In the present invention, the properties of carbonylcyanide m-chlorophenylhydrazone (CCCP), a substance acting on mitochondria, for adipocyte mitophagy were identified, and based on this, correlation with changes in adipocyte morphology relationship was established. In addition, it confirmed the efficacy of drugs such as polyunsaturated phosphatidylcholine (PPC), which is well known as a fat reducing agent, on mitophagy of adipocytes. Identify connectivity. Polyene phosphatidylcholine and polyunsaturated phosphatidylcholine (PPC) have been approved for safety by the Ministry of Food and Drug Safety, and are well known for dissolving the fat cell wall into a liquid by breaking the binding of adipocytes and discharging them out of the body. Originally developed as an injection for liver function recovery (liver cell regeneration), it was known to be effective for cirrhosis and fatty liver, but now it is used as a fat-reducing agent. In addition, the present invention investigated how the PPC-induced expression change of UPC1 protein, which is important for maintaining the function of adipocyte mitochondria, is related to the generation of mitophagy caused by PPC [Lower fat - Change in the shape of adipocytes - Mitophagy occurrence of - UPC1 protein change], etc., were investigated.

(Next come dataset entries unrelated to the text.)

-- pv_equiv track=rewrite | github.com/Xandynhu/LeetCode | Easy/running-sum-of-1d-array-v1.py | foo
-- ===== SOURCE A (Python) =====
-- def foo (input):
--     # define the output array list
--     output = []
--
--     # for each element in the given list, do:
--     for i in range(len(input)):
--         # create an auxiliary variable on each loop
--         aux = 0
--
--         # add all elements from the first till the i-th and put in the back of output array
--         for j in range(i+1):
--         # update aux value with the +next given array
--             aux = aux + input[j]
--
--         # add the new element on the output array
--         output.append(aux)
--
--     return output
-- ===== SOURCE B (Python) =====
-- def foo(input):
--     # single pass: running accumulator instead of re-summing each prefix
--     output = []
--     acc = 0
--     for x in input:
--         acc += x
--         output.append(acc)
--     return output
-- ===== Notes on version B (the rewrite author's own statement) =====
-- stated objective: faster
-- what changed: Replaces the nested loop that re-sums every prefix from scratch with a single pass carrying a running accumulator.
import Mathlib
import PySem

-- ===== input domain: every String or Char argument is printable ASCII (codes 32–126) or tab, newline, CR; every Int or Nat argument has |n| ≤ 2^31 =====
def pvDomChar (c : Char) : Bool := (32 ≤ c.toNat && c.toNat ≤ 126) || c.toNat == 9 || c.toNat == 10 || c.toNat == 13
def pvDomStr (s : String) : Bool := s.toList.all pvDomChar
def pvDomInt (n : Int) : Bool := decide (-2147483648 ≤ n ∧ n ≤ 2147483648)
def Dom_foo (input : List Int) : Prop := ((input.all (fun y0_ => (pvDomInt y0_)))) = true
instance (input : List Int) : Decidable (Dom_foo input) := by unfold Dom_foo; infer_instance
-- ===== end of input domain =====

-- B replaces A's quadratic prefix re-summation by one pass with a running accumulator (faster, asymptotic).

-- ===== PORT A =====
-- A: for i in range(len(input)): aux = 0; for j in range(i+1): aux += input[j]; output.append(aux)
def foo (input : List Int) : List Int :=
  (PySem.List.pyRange 0 (input.length : Int) 1).foldl
    (fun output i =>
      output ++ [ (PySem.List.pyRange 0 (i + 1) 1).foldl
                    (fun aux j => aux + PySem.List.pyGetD input j 0) 0 ])
    []

-- ===== PORT B =====
-- B: single pass, acc += x, append acc
def fooAltGo (acc : Int) : List Int → List Int
  | [] => []
  | x :: xs => (acc + x) :: fooAltGo (acc + x) xs

def foo_alt (input : List Int) : List Int := fooAltGo 0 input

-- ===== PRECONDITION & SPEC =====
def Spec_foo (input : List Int) (out : List Int) : Prop := out = foo_alt input
instance (input : List Int) (out : List Int) : Decidable (Spec_foo input out) := by unfold Spec_foo; infer_instance

-- ===== CLAIM (what is proved, stated in full; the proofs are below) =====
def Claim_equal_foo : Prop := ∀ (input : List Int), Dom_foo input → Spec_foo input (foo input)

-- ===== LEMMAS AND PROOFS =====

-- the inner loop of A sums the first m elements
theorem foo_inner_sum (input : List Int) (m : Nat) (hm : m ≤ input.length) :
    (PySem.List.pyRange 0 (m : Int) 1).foldl (fun aux j => aux + PySem.List.pyGetD input j 0) 0
      = (input.take m).sum := by
  induction m with
  | zero => simp [PySem.List.pyRange]
  | succ k ih =>
    have hk : k ≤ input.length := Nat.le_of_succ_le hm
    have hsplit : PySem.List.pyRange 0 ((k : Int) + 1) 1
        = PySem.List.pyRange 0 (k : Int) 1 ++ [(k : Int)] :=
      PySem.List.pyRange_one_succ_right (by exact_mod_cast Nat.zero_le k)
    have hget : PySem.List.pyGetD input (k : Int) 0 = input[k]'(Nat.lt_of_succ_le hm) :=
      PySem.List.pyGetD_ofNat _ _ _ (Nat.lt_of_succ_le hm)
    rw [show ((k + 1 : Nat) : Int) = (k : Int) + 1 by push_cast; ring, hsplit,
        List.foldl_append, ih hk]
    simp [List.sum_take_succ _ _ (Nat.lt_of_succ_le hm), hget]

-- A's outer loop produces the list of prefix sums
theorem foo_eq_map (input : List Int) :
    foo input = (List.range input.length).map (fun k => (input.take (k + 1)).sum) := by
  unfold foo
  rw [PySem.List.pyRange_one]
  simp only [Int.sub_zero, Int.toNat_natCast, zero_add]
  rw [List.foldl_map]
  have h : ∀ (l : List Nat), (∀ k ∈ l, k < input.length) → ∀ (acc : List Int),
      l.foldl (fun output (k : Nat) =>
        output ++ [ (PySem.List.pyRange 0 ((k : Int) + 1) 1).foldl
                      (fun aux j => aux + PySem.List.pyGetD input j 0) 0 ]) acc
      = acc ++ l.map (fun k => (input.take (k + 1)).sum) := by
    intro l
    induction l with
    | nil => intro _ acc; simp
    | cons a t ih =>
      intro hmem acc
      have ha : a < input.length := hmem a (List.mem_cons_self)
      have : ((a : Int) + 1) = ((a + 1 : Nat) : Int) := by push_cast; ring
      simp only [List.foldl_cons, this, foo_inner_sum input (a + 1) (Nat.succ_le_of_lt ha),
        List.map_cons]
      rw [ih (fun k hk => hmem k (List.mem_cons_of_mem a hk))]
      simp
  rw [h (List.range input.length) (fun k hk => List.mem_range.mp hk) []]
  simp

-- B produces the same prefix sums, shifted by the accumulator
theorem fooAltGo_eq_map (xs : List Int) : ∀ (acc : Int),
    fooAltGo acc xs = (List.range xs.length).map (fun k => acc + (xs.take (k + 1)).sum) := by
  induction xs with
  | nil => intro acc; simp [fooAltGo]
  | cons x t ih =>
    intro acc
    simp only [fooAltGo, List.length_cons, List.range_succ_eq_map, List.map_cons, List.map_map]
    rw [ih (acc + x)]
    congr 1
    · simp
    · apply List.map_congr_left
      intro k _
      simp [List.take_succ_cons]
      ring

-- ===== VERDICT (by name: the statement is the Claim_ definition above) =====
theorem foo_spec : Claim_equal_foo := by
  intro input _
  unfold Spec_foo foo_alt
  rw [foo_eq_map, fooAltGo_eq_map]
  simp
theorem pv_stepN (m0 : List (List String)) (C : Nat) (hC : ∀ r ∈ m0, r.length = C)
    (m : List (List String)) (fr : PySem.Dict Int Nat) (Y X : Nat)
    (hsh : pvShape m0 m) (hY : Y < m0.length) (hX : X < C)
    (hinv : pvInvN m fr C Y X) :
    pvStepA 0 (-1) m Y X = (pvStepB 0 (-1) (fr, m) Y X).2 ∧
    pvShape m0 (pvStepB 0 (-1) (fr, m) Y X).2 ∧
    pvInvN (pvStepB 0 (-1) (fr, m) Y X).2 (pvStepB 0 (-1) (fr, m) Y X).1 C Y (X + 1) := by
  have hYm : Y < m.length := by rw [hsh.1]; exact hY
  have hrowY : (m.getD Y []).length = C := pv_rowlen_rect m0 m C hC hsh Y hY
  have hXr : X < (m.getD Y []).length := by omega
  have hrect : ∀ r ∈ m, r.length = C := by
    intro r hr
    obtain ⟨i, hi, rfl⟩ := List.mem_iff_getElem.mp hr
    rw [← pv_getD_eq_getElem m i [] hi]
    exact pv_rowlen_rect m0 m C hC hsh i (by rw [← hsh.1]; exact hi)
  obtain ⟨hf1, hf2, hf3⟩ := hinv X hX
  have hSNX : pvSN Y X X = Y := by simp [pvSN]
  rw [hSNX] at hf1 hf2
  by_cases hO : pvCell m Y X = "O"
  · -- a rock: A walks it to the column's free slot, B writes it there directly
    have hwalk : pvWalkA m 0 (-1) (X + Y + 1) (X : Int) (Y : Int)
        = ((X : Int), ((fr.getD (X : Int) 0 : Nat) : Int)) :=
      pv_walk_north m C hrect X (fr.getD (X : Int) 0) hX hf3 (X + Y + 1) Y hf1 hYm
        (by omega) hf2
    have hstepA : pvStepA 0 (-1) m Y X
        = pvSetCell (pvSetCell m Y X ".") (fr.getD (X : Int) 0) X "O" := by
      unfold pvStepA
      rw [if_pos hO]
      simp [hwalk]
    have hstepB : pvStepB 0 (-1) (fr, m) Y X
        = (fr.insert (X : Int) (fr.getD (X : Int) 0 + 1),
           pvSetCell (pvSetCell m Y X ".") (fr.getD (X : Int) 0) X "O") := by
      simp [pvStepB, hO]
    rw [hstepA, hstepB]
    dsimp only
    set f := fr.getD (X : Int) 0 with hfdef
    have hfm0 : f < m0.length := by omega
    have hshA : pvShape m0 (pvSetCell (pvSetCell m Y X ".") f X "O") :=
      pvShape_set _ _ _ _ _ (pvShape_set _ _ _ _ _ hsh)
    refine ⟨rfl, hshA, fun x hx => ?_⟩
    by_cases hxX : x = X
    · subst hxX
      have hg : (fr.insert (x : Int) (f + 1)).getD (x : Int) 0 = f + 1 := by
        rw [PySem.Dict.getD_insert]; simp
      rw [hg]
      have hsn : pvSN Y (x + 1) x = Y + 1 := by simp [pvSN]
      rw [hsn]
      refine ⟨by omega, fun j hj1 hj2 => ?_, Or.inr ?_⟩
      · by_cases hjY : j = Y
        · subst hjY
          have hfj : f ≠ j := by omega
          rw [pv_cell_set_ne _ _ _ _ _ _ (Or.inl (fun hh => hfj hh.symm)),
            pv_cell_set_self m j x "." hYm hXr]
          exact ⟨by decide, by decide⟩
        · have hjf : j ≠ f := by omega
          have hjY' : j ≠ Y := hjY
          rw [pv_cell_set_ne _ _ _ _ _ _ (Or.inl hjf),
            pv_cell_set_ne _ _ _ _ _ _ (Or.inl hjY')]
          exact hf2 j (by omega) (by omega)
      · have : f + 1 - 1 = f := by omega
        rw [this]
        have hfl : f < (pvSetCell m Y x ".").length := by rw [pv_len_set, hsh.1]; omega
        have hfr : x < ((pvSetCell m Y x ".").getD f []).length := by
          rw [pv_rowlen_set, pv_rowlen_rect m0 m C hC hsh f hfm0]; omega
        rw [pv_cell_set_self _ f x "O" hfl hfr]
        exact Or.inl rfl
    · have hxXi : (x : Int) ≠ (X : Int) := by exact_mod_cast hxX
      have hg : (fr.insert (X : Int) (f + 1)).getD (x : Int) 0 = fr.getD (x : Int) 0 := by
        rw [PySem.Dict.getD_insert]; simp [hxXi]
      rw [hg]
      have hsn : pvSN Y (X + 1) x = pvSN Y X x := by
        unfold pvSN; split_ifs <;> omega
      rw [hsn]
      obtain ⟨g1, g2, g3⟩ := hinv x hx
      have hcells : ∀ j, pvCell (pvSetCell (pvSetCell m Y X ".") f X "O") j x
          = pvCell m j x := by
        intro j
        rw [pv_cell_set_ne _ _ _ _ _ _ (Or.inr hxX), pv_cell_set_ne _ _ _ _ _ _ (Or.inr hxX)]
      refine ⟨g1, fun j hj1 hj2 => ?_, ?_⟩
      · rw [hcells]; exact g2 j hj1 hj2
      · rw [hcells]; exact g3
  · by_cases hH : pvCell m Y X = "#"
    · -- a wall: A does nothing, B resets the column's free slot below it
      have hstepA : pvStepA 0 (-1) m Y X = m := by unfold pvStepA; rw [if_neg hO]
      have hstepB : pvStepB 0 (-1) (fr, m) Y X = (fr.insert (X : Int) (Y + 1), m) := by
        simp [pvStepB, hH]
      rw [hstepA, hstepB]
      dsimp only
      refine ⟨rfl, hsh, fun x hx => ?_⟩
      by_cases hxX : x = X
      · subst hxX
        have hg : (fr.insert (x : Int) (Y + 1)).getD (x : Int) 0 = Y + 1 := by
          rw [PySem.Dict.getD_insert]; simp
        rw [hg]
        have hsn : pvSN Y (x + 1) x = Y + 1 := by simp [pvSN]
        rw [hsn]
        refine ⟨le_refl _, fun j hj1 hj2 => by omega, Or.inr ?_⟩
        have : Y + 1 - 1 = Y := by omega
        rw [this]
        exact Or.inr hH
      · have hxXi : (x : Int) ≠ (X : Int) := by exact_mod_cast hxX
        have hg : (fr.insert (X : Int) (Y + 1)).getD (x : Int) 0 = fr.getD (x : Int) 0 := by
          rw [PySem.Dict.getD_insert]; simp [hxXi]
        rw [hg]
        have hsn : pvSN Y (X + 1) x = pvSN Y X x := by
          unfold pvSN; split_ifs <;> omega
        rw [hsn]
        exact hinv x hx
    · -- a passable cell: nothing happens, the scanned prefix of column X grows by it
      have hstepA : pvStepA 0 (-1) m Y X = m := by unfold pvStepA; rw [if_neg hO]
      have hstepB : pvStepB 0 (-1) (fr, m) Y X = (fr, m) := by
        simp [pvStepB, hO, hH]
      rw [hstepA, hstepB]
      dsimp only
      refine ⟨rfl, hsh, fun x hx => ?_⟩
      by_cases hxX : x = X
      · subst hxX
        have hsn : pvSN Y (x + 1) x = Y + 1 := by simp [pvSN]
        rw [hsn]
        refine ⟨by omega, fun j hj1 hj2 => ?_, hf3⟩
        by_cases hjY : j = Y
        · subst hjY; exact ⟨hO, hH⟩
        · exact hf2 j hj1 (by omega)
      · have hsn : pvSN Y (X + 1) x = pvSN Y X x := by
          unfold pvSN; split_ifs <;> omega
        rw [hsn]
        exact hinv x hx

Investigation of such mechanistic effects will suggest an effective method for developing innovative new drugs (first-in-class) weight control agents or obesity treatments using adipocyte mitophagy in the future.

Vecente Lahera, et al., Role of Mitochondrial Dysfunction in Hypertension and Obesity, Curr Hypertens Rep (2017) 19:11

An object of the present invention is to provide a method for effectively screening a drug for preventing or treating obesity using a mechanism that induces mitophagy in adipocytes.

The present invention provides an effective new drug screening technique for rapidly developing drugs for reducing body fat by searching for substances that induce mitophagy in adipocytes in the process of developing a body fat loss agent by inhibiting adipocytes. can

Accordingly, the present invention provides a screening method for a drug for preventing or treating obesity.

Specifically, the present invention

After contacting the adipocytes with the candidate substance outside the human body,

It provides a screening method for a drug for the prevention or treatment of obesity, comprising determining whether the candidate substance generates or does not generate mitophagy of adipocytes.

In the present invention, when the candidate substance generates mitophagy in adipocytes, the candidate substance can be determined as a drug for preventing or treating obesity. In this case, whether or not the adipocytes generate mitophagy can be confirmed through the fusion of autophagosome and lysosome of mitochondria of adipocytes or the ratio of LC3-I and LC3-II proteins. The fusion of the autophagosome and the lysosome is determined by measuring the fluorescence intensity when the autophagosome and the lysosome are fused or combined using a fluorescent dye. have.

The ratio of the LC3-I and LC3-II proteins may mean the degree to which the LC3-I protein is converted to the LC3-II protein. LC3 or Atg8 is a ubiquitin-type protein, where LC3-I undergoes post-translational modification. LC3 is cleaved at the C-terminus by protease Atg4 to become LC3-I, thereby exposing the C-terminal glycine residue. LC3-I is transformed to LC3-II by phosphatidylethanolamine (PE). The LC3 system plays an important role in the transport and maturation of autophagosomes, and LC3-II is attached to the membrane of the endoplasmic reticulum until degradation occurs in the autolysosome, so it is used as a marker of the autophagosome membrane. do. That is, as the ratio of LC3-II protein to LC3-I increased, it means that the number of generated autophagosomes increased, which means the generation of mitophagy. Therefore, by measuring the ratio of the LC3-II protein to the LC3-I, it can be confirmed that the autophagosome increases as the ratio of the LC3-II protein increases.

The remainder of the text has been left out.